Description
In the BasicWorkflow
class, the validation set is constructed via validation_data = OfflineDataset(data=validation_data, batch_size=dataset.batch_size, adapter=self.adapter)
in the _fit
method. This treats the validation data as a standard OfflineDataset
and implies shuffling on epoch end. Thus, stochasticity is introduced by modifying the composition of the evaluated batches, which can lead to substantial changes between multiple validation loss calculations during training even for frozen networks.

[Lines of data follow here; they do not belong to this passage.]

-- pv_equiv track=rewrite | github.com/itsMuyinza/B-roller | tools/wavespeed_story_pipeline.py | choose_primary_url
-- ===== SOURCE A (Python) =====
-- from typing import Any, Dict, List, Optional
--
-- class PipelineError(RuntimeError):
--     """Raised for recoverable pipeline failures."""
--
-- def choose_primary_url(urls: List[str], kind: str) -> str:
--     if not urls:
--         raise PipelineError(f"No output URL returned for {kind}.")
--     ext_priority: List[str]
--     if kind == "image":
--         ext_priority = [".png", ".jpg", ".jpeg", ".webp"]
--     else:
--         ext_priority = [".mp4", ".mov", ".webm", ".mkv"]
--     lowered = [u.lower() for u in urls]
--     for ext in ext_priority:
--         for idx, item in enumerate(lowered):
--             if ext in item:
--                 return urls[idx]
--     return urls[0]
-- ===== SOURCE B (Python) =====
-- class PipelineError(RuntimeError):
--     """Raised for recoverable pipeline failures."""
--
-- def choose_primary_url(urls, kind):
--     # Single pass: score each URL by the index of the first priority extension
--     # it contains (len(exts) if none), keep the first URL with the lowest score.
--     if not urls:
--         raise PipelineError(f"No output URL returned for {kind}.")
--     if kind == "image":
--         exts = [".png", ".jpg", ".jpeg", ".webp"]
--     else:
--         exts = [".mp4", ".mov", ".webm", ".mkv"]
--
--     def score(u):
--         low = u.lower()
--         p = 0
--         for e in exts:
--             if e in low:
--                 break
--             p += 1
--         return p
--
--     best_p = score(urls[0])
--     best_i = 0
--     idx = 1
--     for u in urls[1:]:
--         p = score(u)
--         if p < best_p:
--             best_p, best_i = p, idx
--         idx += 1
--     return urls[best_i]
-- ===== Notes on version B (the rewrite author's own statement) =====
-- stated objective: alternative
-- what changed: Replaced the extension-outer nested scan by a single pass over the URLs that scores each URL with the index of the first matching extension and keeps the first URL of minimal score (the min naturally yields urls[0] when nothing matches).
import Mathlib
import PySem

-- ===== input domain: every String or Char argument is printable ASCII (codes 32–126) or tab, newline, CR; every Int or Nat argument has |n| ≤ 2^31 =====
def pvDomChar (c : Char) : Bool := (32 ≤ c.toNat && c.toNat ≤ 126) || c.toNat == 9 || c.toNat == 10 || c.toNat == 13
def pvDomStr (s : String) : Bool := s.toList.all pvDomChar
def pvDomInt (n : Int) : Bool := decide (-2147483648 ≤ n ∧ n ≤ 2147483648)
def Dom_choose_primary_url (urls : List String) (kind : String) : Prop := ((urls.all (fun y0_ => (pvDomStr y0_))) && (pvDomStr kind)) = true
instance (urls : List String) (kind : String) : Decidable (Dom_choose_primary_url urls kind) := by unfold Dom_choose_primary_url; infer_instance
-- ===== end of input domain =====

-- B replaces A's extension-outer nested scan by a single pass that scores each URL
-- by the index of its first matching extension and keeps the first URL of minimal score.
-- A raises PipelineError on urls = []; those inputs are excluded by Pre_ (B raises there too).

-- ===== PORT A =====
-- inner 'for idx, item in enumerate(lowered): if ext in item: return urls[idx]'
def pvFindMatch : List String → String → Nat → Option Nat
  | [], _, _ => none
  | item :: t, ext, i => if PySem.Str.isIn ext item then some i else pvFindMatch t ext (i + 1)

-- outer 'for ext in ext_priority: …'
def pvOuterLoop : List String → List String → Option Nat
  | [], _ => none
  | ext :: t, lowered =>
    match pvFindMatch lowered ext 0 with
    | some i => some i
    | none => pvOuterLoop t lowered

def choose_primary_url (urls : List String) (kind : String) : String :=
  -- 'if not urls: raise PipelineError' — excluded by Pre_choose_primary_url
  let ext_priority := if kind = "image" then [".png", ".jpg", ".jpeg", ".webp"]
                      else [".mp4", ".mov", ".webm", ".mkv"]
  let lowered := urls.map PySem.Str.lower
  match pvOuterLoop ext_priority lowered with
  | some idx => urls.getD idx ""
  | none => urls.getD 0 ""

-- ===== PORT B =====
-- 'score(u)': index of first ext contained in u.lower(), len(exts) if none
def pvScoreGo : List String → String → Nat
  | [], _ => 0
  | e :: t, low => if PySem.Str.isIn e low then 0 else pvScoreGo t low + 1
theorem matched_sums (wd : List (String × Int)) (tmpobs : List String)
    (up : List (String × String)) (hit : String) (F : List (String × List String))
    (hndK : (F.map Prod.fst).Nodup) (M : List String) (hM : M.Nodup)
    (hmem : ∀ ft, ft ∈ M ↔ ∃ p ∈ F, p.1 = ft ∧ bMatch up hit p = true) :
    (M.foldl (fun s ft => s + (wd.lookup ft).getD 0) 0
      = (F.foldl (bHitScore wd tmpobs up hit) (0, 0)).1) ∧
    (M.foldl (fun c ft => if (PySem.Set.ofList tmpobs).contains ft then c + 1 else c) (0 : Int)
      = (F.foldl (bHitScore wd tmpobs up hit) (0, 0)).2) := by
  have hLnd : (((F.filter (bMatch up hit)).map Prod.fst) : List String).Nodup :=
    hndK.sublist ((F.filter_sublist).map Prod.fst)
  have hLm : ∀ ft, ft ∈ (F.filter (bMatch up hit)).map Prod.fst ↔
      ∃ p ∈ F, p.1 = ft ∧ bMatch up hit p = true := by
    intro ft
    simp only [List.mem_map, List.mem_filter]
    tauto
  have hperm : M.Perm ((F.filter (bMatch up hit)).map Prod.fst) :=
    (List.perm_ext_iff_of_nodup hM hLnd).mpr (fun a => (hmem a).trans (hLm a).symm)
  rw [foldl_add_g, foldl_count, bfold]
  simp only [zero_add]
  constructor
  · rw [(hperm.map (fun ft => (wd.lookup ft).getD 0)).sum_eq, List.map_map]
    simp only [Function.comp_def]
    rw [← sum_map_ite (bMatch up hit) (fun p => (wd.lookup p.1).getD 0) F]
    congr 1
    apply List.map_congr_left
    intro p _
    exact (hitDelta_fst up hit p _ _).symm
  · rw [(hperm.map (fun ft => if (PySem.Set.ofList tmpobs).contains ft then (1 : Int) else 0)).sum_eq,
        List.map_map]
    simp only [Function.comp_def, ofList_contains_eq]
    rw [← sum_map_ite (bMatch up hit) (fun p => if tmpobs.contains p.1 then (1 : Int) else 0) F]
    congr 1
    apply List.map_congr_left
    intro p _
    rw [hitDelta_snd]

theorem matched_eq_fold (fsd : List (String × List String)) (wd : List (String × Int))
    (tmpobs : List String) (up : List (String × String)) (hit : String)
    (hnd : (fsd.map Prod.fst).Nodup) :
    ((match up.lookup hit with
      | some nid => PySem.Set.union
          (PySem.Set.ofList ((bBuildIndex (fsd.filter (fun p => decide ((wd.lookup p.1).getD 0 ≠ 0)))).getD hit []))
          ((bBuildIndex (fsd.filter (fun p => decide ((wd.lookup p.1).getD 0 ≠ 0)))).getD nid [])
      | none => PySem.Set.ofList ((bBuildIndex (fsd.filter (fun p => decide ((wd.lookup p.1).getD 0 ≠ 0)))).getD hit [])).foldl
        (fun s ft => s + (wd.lookup ft).getD 0) 0
      = ((fsd.filter (fun p => decide ((wd.lookup p.1).getD 0 ≠ 0))).foldl (bHitScore wd tmpobs up hit) (0, 0)).1) ∧
    ((match up.lookup hit with
      | some nid => PySem.Set.union
          (PySem.Set.ofList ((bBuildIndex (fsd.filter (fun p => decide ((wd.lookup p.1).getD 0 ≠ 0)))).getD hit []))
          ((bBuildIndex (fsd.filter (fun p => decide ((wd.lookup p.1).getD 0 ≠ 0)))).getD nid [])
      | none => PySem.Set.ofList ((bBuildIndex (fsd.filter (fun p => decide ((wd.lookup p.1).getD 0 ≠ 0)))).getD hit [])).foldl
        (fun c ft => if (PySem.Set.ofList tmpobs).contains ft then c + 1 else c) (0 : Int)
      = ((fsd.filter (fun p => decide ((wd.lookup p.1).getD 0 ≠ 0))).foldl (bHitScore wd tmpobs up hit) (0, 0)).2) := by
  have hndK : ((fsd.filter (fun p => decide ((wd.lookup p.1).getD 0 ≠ 0))).map Prod.fst).Nodup :=
    hnd.sublist ((fsd.filter_sublist).map Prod.fst)
  cases hlk : up.lookup hit with
  | none =>
      apply matched_sums wd tmpobs up hit _ hndK _ (PySem.Set.nodup_ofList _)
      intro ft
      simp only [PySem.Set.mem_ofList, mem_buildIndex, bMatch, hlk, Bool.or_eq_true,
        List.contains_iff_mem, Bool.false_eq_true, or_false]
  | some nid =>
      apply matched_sums wd tmpobs up hit _ hndK _
        (PySem.Set.nodup_union _ _ (PySem.Set.nodup_ofList _))
      intro ft
      simp only [PySem.Set.mem_union, PySem.Set.mem_ofList, mem_buildIndex, bMatch, hlk,
        Bool.or_eq_true, List.contains_iff_mem]
      constructor
      · rintro (⟨p, hp, rfl, hm⟩ | ⟨p, hp, rfl, hm⟩)
        · exact ⟨p, hp, rfl, Or.inl hm⟩
        · exact ⟨p, hp, rfl, Or.inr hm⟩
      · rintro ⟨p, hp, rfl, (hm | hm)⟩
        · exact Or.inl ⟨p, hp, rfl, hm⟩
        · exact Or.inr ⟨p, hp, rfl, hm⟩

E.g., adapting Linear_Regression_Starter.ipynb to use offline training with a learning rate of 0 (and no standardization in the adapter),
validation_data = workflow.simulate(1000)
history = workflow.fit_offline(
data=training_data,
epochs=5,
batch_size=32,
validation_data=validation_data,
)
leads to highly variable validation losses:
[19.465839385986328,
10.662302017211914,
16.612285614013672,
7.247644901275635,
17.282154083251953]
Setting the number of validation sets equal the batch size, either via validation_data = workflow.simulate(32)
or via batch_size=1000
, enforces equal batches despite shuffling, resulting in stable validation losses:
[12.364879608154297,
12.364879608154297,
12.364879608154297,
12.364879608154297,
12.364879608154297]
A pull request with a simple fix will follow.